▶

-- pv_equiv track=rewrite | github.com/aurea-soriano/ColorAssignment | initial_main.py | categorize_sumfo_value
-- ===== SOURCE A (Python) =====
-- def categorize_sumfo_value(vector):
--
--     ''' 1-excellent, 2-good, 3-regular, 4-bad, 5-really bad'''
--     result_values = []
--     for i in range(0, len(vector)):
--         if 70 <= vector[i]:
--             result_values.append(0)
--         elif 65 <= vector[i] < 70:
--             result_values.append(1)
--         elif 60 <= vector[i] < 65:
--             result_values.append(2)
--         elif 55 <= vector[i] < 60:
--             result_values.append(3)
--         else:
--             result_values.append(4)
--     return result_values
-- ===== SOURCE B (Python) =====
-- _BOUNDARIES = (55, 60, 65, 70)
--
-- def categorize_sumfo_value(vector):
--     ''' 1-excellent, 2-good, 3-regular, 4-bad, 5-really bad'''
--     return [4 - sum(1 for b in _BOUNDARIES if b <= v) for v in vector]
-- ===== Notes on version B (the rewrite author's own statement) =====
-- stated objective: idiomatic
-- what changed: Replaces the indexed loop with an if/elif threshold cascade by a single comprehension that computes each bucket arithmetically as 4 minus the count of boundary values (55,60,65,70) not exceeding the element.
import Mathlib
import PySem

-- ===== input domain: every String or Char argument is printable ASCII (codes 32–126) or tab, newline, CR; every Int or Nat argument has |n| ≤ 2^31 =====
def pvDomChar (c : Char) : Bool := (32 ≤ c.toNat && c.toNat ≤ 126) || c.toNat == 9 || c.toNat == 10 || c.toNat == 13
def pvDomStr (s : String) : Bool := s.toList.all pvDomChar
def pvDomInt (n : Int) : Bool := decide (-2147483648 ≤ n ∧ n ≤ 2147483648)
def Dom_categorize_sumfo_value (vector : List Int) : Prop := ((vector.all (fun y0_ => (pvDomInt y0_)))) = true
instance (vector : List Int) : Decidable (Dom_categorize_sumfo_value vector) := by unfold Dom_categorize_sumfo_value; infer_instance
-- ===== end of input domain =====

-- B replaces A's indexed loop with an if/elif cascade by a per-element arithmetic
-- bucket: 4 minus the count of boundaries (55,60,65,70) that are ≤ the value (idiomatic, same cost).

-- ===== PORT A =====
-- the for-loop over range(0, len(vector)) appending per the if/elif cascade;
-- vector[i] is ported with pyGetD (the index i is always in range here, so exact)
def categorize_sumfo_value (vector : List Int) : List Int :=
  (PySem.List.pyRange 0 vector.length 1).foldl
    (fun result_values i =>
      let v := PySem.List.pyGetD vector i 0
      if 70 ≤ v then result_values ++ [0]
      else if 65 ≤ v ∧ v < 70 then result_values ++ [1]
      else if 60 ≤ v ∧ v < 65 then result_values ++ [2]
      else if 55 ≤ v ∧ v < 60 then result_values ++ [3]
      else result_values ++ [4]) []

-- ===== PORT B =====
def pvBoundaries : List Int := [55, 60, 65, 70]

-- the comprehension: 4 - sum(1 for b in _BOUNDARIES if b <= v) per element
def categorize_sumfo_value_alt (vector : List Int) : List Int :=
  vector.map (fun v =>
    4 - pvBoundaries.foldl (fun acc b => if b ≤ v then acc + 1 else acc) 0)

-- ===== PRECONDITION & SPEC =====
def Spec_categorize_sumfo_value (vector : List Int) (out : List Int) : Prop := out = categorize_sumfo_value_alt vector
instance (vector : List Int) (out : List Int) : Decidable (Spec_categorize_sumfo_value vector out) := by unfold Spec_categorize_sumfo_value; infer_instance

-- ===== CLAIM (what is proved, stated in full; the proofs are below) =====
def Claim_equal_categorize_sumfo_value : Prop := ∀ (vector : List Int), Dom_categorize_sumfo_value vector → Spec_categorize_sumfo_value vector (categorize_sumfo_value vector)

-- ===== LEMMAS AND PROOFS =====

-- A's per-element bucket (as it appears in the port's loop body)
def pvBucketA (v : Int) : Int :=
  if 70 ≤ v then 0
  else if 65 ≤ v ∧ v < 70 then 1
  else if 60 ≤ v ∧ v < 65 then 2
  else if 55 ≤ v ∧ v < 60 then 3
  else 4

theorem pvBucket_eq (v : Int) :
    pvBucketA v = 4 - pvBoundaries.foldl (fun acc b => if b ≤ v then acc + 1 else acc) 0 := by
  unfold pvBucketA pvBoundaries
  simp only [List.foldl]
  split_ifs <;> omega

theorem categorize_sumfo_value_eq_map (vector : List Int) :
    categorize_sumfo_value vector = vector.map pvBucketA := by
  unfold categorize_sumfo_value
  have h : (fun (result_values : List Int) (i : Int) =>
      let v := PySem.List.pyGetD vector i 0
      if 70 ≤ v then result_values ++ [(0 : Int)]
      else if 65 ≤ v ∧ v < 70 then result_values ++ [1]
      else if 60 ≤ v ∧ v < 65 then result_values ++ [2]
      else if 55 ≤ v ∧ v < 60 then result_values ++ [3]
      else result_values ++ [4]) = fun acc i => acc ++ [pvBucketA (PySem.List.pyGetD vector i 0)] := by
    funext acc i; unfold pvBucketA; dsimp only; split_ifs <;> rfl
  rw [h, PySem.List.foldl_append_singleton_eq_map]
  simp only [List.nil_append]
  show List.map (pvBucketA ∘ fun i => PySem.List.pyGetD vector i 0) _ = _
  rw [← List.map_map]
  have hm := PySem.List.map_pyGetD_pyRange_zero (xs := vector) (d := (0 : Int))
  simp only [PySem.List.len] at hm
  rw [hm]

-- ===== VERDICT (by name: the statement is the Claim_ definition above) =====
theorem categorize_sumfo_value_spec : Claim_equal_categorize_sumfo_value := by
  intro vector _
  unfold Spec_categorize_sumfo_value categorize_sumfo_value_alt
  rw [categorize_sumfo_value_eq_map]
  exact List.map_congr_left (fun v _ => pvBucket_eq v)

◀
▶

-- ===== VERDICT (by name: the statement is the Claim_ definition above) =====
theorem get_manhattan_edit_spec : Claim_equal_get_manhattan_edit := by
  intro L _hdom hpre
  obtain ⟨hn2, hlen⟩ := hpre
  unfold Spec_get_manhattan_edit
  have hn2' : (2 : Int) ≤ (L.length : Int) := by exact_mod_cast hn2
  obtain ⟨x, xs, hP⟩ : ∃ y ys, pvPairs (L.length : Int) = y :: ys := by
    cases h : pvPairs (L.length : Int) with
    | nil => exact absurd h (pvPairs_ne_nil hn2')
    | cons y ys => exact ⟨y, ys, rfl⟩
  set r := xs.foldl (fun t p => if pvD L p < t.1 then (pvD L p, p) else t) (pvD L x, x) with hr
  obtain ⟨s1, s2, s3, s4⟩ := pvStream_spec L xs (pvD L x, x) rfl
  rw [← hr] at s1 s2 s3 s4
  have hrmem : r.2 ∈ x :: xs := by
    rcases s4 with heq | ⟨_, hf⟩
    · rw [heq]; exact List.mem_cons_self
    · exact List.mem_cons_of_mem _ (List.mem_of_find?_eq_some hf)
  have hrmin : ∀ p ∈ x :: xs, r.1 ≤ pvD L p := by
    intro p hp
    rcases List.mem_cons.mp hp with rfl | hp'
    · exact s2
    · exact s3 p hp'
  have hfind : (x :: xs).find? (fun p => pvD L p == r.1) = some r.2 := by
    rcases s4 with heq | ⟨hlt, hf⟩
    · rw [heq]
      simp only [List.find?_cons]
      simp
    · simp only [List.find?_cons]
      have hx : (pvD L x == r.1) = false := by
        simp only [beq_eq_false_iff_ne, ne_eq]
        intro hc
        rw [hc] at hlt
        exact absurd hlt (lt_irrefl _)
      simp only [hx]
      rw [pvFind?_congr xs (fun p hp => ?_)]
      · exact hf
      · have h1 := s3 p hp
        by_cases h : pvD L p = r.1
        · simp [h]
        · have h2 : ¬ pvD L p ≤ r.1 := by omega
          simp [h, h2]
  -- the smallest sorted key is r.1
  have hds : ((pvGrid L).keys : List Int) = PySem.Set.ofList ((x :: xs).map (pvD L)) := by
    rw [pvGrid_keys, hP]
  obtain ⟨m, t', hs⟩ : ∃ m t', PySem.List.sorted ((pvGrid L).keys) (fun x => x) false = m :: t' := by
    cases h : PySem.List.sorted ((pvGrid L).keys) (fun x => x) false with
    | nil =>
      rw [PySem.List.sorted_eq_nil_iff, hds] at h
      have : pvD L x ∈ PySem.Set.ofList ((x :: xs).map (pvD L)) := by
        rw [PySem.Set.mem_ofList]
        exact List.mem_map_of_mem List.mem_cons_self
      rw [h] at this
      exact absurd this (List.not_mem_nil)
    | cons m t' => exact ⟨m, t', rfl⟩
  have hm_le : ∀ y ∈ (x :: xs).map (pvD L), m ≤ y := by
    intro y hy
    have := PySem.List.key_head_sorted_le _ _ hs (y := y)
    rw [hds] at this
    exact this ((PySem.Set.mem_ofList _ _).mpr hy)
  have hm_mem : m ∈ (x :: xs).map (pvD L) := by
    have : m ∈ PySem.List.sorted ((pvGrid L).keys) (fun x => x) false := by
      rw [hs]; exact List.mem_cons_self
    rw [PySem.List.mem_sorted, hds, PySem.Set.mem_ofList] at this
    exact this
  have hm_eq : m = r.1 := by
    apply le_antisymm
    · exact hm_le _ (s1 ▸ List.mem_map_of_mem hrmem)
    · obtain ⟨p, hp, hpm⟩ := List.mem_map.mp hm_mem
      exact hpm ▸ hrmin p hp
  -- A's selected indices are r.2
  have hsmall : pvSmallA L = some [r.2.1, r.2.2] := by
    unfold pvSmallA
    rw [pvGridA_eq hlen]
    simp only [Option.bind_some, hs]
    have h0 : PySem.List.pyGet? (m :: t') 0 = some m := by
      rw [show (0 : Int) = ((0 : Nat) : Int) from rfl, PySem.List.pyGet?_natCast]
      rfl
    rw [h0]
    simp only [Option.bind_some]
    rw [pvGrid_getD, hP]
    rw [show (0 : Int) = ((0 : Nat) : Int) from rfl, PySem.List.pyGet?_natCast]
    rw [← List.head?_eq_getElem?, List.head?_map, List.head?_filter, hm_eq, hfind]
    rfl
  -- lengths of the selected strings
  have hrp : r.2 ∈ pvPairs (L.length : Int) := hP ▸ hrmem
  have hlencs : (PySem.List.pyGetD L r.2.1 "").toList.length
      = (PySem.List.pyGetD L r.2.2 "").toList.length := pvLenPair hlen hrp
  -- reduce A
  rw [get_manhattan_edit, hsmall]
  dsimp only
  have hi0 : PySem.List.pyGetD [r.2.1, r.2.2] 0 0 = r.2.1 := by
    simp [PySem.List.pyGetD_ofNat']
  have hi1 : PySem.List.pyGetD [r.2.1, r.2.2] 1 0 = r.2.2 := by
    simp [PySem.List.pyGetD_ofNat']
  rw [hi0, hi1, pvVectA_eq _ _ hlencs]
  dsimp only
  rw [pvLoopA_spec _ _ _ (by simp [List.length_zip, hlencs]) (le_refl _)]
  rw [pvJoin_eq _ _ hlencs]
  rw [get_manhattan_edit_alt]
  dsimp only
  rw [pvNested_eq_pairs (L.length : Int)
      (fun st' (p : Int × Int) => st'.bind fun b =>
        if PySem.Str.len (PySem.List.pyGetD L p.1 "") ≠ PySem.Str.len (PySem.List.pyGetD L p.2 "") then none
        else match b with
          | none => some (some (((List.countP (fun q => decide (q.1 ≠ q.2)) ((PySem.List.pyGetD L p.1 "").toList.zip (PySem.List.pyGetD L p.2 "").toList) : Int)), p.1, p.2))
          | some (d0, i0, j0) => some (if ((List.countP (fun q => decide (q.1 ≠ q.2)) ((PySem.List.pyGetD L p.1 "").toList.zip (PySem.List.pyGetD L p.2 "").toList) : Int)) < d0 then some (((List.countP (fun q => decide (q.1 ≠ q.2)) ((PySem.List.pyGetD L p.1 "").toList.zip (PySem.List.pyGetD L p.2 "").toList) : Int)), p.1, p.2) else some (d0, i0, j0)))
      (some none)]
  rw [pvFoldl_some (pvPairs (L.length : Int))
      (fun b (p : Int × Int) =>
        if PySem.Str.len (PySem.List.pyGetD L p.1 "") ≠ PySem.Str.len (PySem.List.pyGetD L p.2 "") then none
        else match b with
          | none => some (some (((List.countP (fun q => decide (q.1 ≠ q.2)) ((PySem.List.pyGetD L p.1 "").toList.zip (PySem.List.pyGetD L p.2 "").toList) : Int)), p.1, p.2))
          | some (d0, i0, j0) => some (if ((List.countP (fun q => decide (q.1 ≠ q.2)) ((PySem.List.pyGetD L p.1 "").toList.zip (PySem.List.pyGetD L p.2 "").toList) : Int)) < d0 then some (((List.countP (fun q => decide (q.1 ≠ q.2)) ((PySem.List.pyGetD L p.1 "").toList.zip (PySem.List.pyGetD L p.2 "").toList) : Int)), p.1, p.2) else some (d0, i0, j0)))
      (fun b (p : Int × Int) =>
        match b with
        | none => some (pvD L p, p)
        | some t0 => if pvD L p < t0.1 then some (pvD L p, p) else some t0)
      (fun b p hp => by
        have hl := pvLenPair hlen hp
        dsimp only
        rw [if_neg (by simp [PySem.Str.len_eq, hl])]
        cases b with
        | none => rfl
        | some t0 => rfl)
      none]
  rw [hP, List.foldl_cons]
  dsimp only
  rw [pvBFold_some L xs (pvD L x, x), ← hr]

◀

• WORK ITEM: The required answer is the run of lines above, starting at the line with "def pvBucketA (v" and ending at the line with "categorize_sumfo_value vector = vector.map", reproduced exactly with both ends.

• RESULT OF THE TASK:
def pvBucketA (v : Int) : Int :=
  if 70 ≤ v then 0
  else if 65 ≤ v ∧ v < 70 then 1
  else if 60 ≤ v ∧ v < 65 then 2
  else if 55 ≤ v ∧ v < 60 then 3
  else 4

theorem pvBucket_eq (v : Int) :
    pvBucketA v = 4 - pvBoundaries.foldl (fun acc b => if b ≤ v then acc + 1 else acc) 0 := by
  unfold pvBucketA pvBoundaries
  simp only [List.foldl]
  split_ifs <;> omega

theorem categorize_sumfo_value_eq_map (vector : List Int) :
    categorize_sumfo_value vector = vector.map pvBucketA := by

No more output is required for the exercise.